ASSIGNED TASK
Of the records that follow, copy only the lines from the line containing "[h.neg_one_pow, Nat.even_iff.mp h]" to the line containing "theorem inner_fold (g", both included, exactly as written.

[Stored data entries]
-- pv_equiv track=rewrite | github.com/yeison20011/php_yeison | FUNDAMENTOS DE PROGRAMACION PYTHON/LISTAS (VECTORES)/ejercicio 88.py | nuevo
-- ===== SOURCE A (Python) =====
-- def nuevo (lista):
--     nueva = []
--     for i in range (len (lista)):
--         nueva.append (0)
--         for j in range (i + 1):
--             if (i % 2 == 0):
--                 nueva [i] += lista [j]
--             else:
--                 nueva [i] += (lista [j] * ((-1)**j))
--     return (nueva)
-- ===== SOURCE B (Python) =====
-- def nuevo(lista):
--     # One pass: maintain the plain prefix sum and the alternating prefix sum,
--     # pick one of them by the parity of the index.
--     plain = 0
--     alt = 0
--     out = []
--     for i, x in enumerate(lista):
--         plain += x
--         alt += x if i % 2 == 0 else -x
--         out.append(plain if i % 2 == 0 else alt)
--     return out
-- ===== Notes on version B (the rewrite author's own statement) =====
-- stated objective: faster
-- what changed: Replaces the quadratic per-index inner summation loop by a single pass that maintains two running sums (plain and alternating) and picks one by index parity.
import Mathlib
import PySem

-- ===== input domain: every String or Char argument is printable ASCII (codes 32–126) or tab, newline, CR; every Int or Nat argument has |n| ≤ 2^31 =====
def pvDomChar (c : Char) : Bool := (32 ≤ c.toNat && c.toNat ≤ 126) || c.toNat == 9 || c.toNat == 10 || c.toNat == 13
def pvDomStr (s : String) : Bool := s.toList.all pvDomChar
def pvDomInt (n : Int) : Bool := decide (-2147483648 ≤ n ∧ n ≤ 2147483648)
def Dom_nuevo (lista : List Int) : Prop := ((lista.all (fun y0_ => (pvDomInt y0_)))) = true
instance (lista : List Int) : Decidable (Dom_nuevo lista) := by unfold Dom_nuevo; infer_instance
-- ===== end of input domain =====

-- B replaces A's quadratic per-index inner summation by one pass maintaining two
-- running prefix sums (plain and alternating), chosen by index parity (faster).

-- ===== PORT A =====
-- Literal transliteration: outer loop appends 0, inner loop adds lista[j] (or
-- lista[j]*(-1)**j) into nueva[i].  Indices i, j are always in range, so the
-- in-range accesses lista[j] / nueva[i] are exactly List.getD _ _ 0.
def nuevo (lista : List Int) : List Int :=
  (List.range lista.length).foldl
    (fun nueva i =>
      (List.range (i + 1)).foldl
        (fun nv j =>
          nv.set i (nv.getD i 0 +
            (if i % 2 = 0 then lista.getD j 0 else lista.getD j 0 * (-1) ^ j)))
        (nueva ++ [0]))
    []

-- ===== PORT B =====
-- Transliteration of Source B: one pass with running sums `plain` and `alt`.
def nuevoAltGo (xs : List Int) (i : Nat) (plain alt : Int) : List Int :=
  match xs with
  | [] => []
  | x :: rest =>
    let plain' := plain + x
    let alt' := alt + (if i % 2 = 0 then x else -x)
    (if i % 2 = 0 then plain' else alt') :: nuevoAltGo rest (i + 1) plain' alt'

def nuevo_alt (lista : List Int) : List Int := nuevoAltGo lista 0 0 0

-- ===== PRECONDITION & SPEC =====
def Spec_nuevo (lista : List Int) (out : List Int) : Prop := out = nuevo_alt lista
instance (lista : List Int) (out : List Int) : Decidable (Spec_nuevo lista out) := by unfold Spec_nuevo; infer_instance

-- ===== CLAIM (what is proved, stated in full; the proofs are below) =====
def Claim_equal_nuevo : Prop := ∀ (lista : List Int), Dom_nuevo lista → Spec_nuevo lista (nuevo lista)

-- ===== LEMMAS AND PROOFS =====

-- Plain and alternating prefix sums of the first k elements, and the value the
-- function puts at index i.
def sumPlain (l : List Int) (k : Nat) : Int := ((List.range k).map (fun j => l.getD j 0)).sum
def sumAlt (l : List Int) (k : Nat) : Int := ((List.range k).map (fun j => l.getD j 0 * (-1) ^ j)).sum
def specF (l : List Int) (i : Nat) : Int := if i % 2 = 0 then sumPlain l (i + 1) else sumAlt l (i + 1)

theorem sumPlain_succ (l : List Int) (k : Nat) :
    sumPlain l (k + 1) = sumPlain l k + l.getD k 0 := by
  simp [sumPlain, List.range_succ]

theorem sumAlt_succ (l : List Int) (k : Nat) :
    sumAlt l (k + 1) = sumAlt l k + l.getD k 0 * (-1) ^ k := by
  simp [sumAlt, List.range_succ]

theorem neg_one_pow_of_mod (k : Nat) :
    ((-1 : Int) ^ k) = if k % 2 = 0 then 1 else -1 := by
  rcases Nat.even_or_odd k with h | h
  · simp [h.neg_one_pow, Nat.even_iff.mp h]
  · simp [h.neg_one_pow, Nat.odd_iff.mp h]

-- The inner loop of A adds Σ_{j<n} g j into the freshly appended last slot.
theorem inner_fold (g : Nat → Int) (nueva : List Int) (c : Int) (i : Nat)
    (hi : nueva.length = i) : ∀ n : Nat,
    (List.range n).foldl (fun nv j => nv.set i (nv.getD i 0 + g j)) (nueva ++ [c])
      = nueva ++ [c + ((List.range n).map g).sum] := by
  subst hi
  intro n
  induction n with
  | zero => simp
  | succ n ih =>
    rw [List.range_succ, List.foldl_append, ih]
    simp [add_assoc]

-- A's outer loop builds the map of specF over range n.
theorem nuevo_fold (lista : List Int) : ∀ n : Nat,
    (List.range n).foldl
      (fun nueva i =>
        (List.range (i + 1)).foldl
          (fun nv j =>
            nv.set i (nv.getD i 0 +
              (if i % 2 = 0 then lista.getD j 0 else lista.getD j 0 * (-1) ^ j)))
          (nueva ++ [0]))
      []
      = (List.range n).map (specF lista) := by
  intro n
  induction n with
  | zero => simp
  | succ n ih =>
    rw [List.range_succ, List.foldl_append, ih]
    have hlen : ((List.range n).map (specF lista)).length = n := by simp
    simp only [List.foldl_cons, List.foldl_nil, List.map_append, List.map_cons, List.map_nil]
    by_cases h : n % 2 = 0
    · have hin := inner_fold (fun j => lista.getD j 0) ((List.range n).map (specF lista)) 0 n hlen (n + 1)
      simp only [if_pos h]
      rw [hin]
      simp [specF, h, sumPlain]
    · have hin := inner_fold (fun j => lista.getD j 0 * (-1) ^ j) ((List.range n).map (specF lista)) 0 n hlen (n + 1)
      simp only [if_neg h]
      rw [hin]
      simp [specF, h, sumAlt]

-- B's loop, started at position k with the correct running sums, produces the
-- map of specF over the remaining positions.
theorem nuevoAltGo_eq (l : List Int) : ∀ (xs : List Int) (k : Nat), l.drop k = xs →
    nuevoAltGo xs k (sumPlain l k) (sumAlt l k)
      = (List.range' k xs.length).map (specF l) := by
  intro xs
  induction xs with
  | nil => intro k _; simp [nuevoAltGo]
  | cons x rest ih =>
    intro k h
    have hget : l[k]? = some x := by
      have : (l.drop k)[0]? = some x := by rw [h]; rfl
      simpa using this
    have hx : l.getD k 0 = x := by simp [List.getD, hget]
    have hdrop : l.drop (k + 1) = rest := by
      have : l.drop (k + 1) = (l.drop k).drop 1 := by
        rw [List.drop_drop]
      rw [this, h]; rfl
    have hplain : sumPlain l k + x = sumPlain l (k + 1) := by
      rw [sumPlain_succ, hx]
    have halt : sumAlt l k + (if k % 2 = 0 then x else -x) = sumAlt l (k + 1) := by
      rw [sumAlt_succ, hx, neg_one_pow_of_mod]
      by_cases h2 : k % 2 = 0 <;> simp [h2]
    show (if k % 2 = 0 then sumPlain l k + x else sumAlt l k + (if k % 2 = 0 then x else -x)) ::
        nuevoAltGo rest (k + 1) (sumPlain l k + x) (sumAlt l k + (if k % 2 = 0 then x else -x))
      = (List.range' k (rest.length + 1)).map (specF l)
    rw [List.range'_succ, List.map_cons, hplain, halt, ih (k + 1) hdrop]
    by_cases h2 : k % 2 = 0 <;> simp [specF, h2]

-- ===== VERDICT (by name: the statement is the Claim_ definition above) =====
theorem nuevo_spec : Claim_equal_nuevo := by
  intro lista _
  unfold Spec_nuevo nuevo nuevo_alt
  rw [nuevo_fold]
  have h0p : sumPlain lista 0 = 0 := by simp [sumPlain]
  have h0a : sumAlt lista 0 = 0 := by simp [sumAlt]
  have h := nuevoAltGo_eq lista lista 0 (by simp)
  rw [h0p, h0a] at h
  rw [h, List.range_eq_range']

ANSWER TO THE EXERCISE
  · simp [h.neg_one_pow, Nat.even_iff.mp h]
  · simp [h.neg_one_pow, Nat.odd_iff.mp h]

-- The inner loop of A adds Σ_{j<n} g j into the freshly appended last slot.
theorem inner_fold (g : Nat → Int) (nueva : List Int) (c : Int) (i : Nat)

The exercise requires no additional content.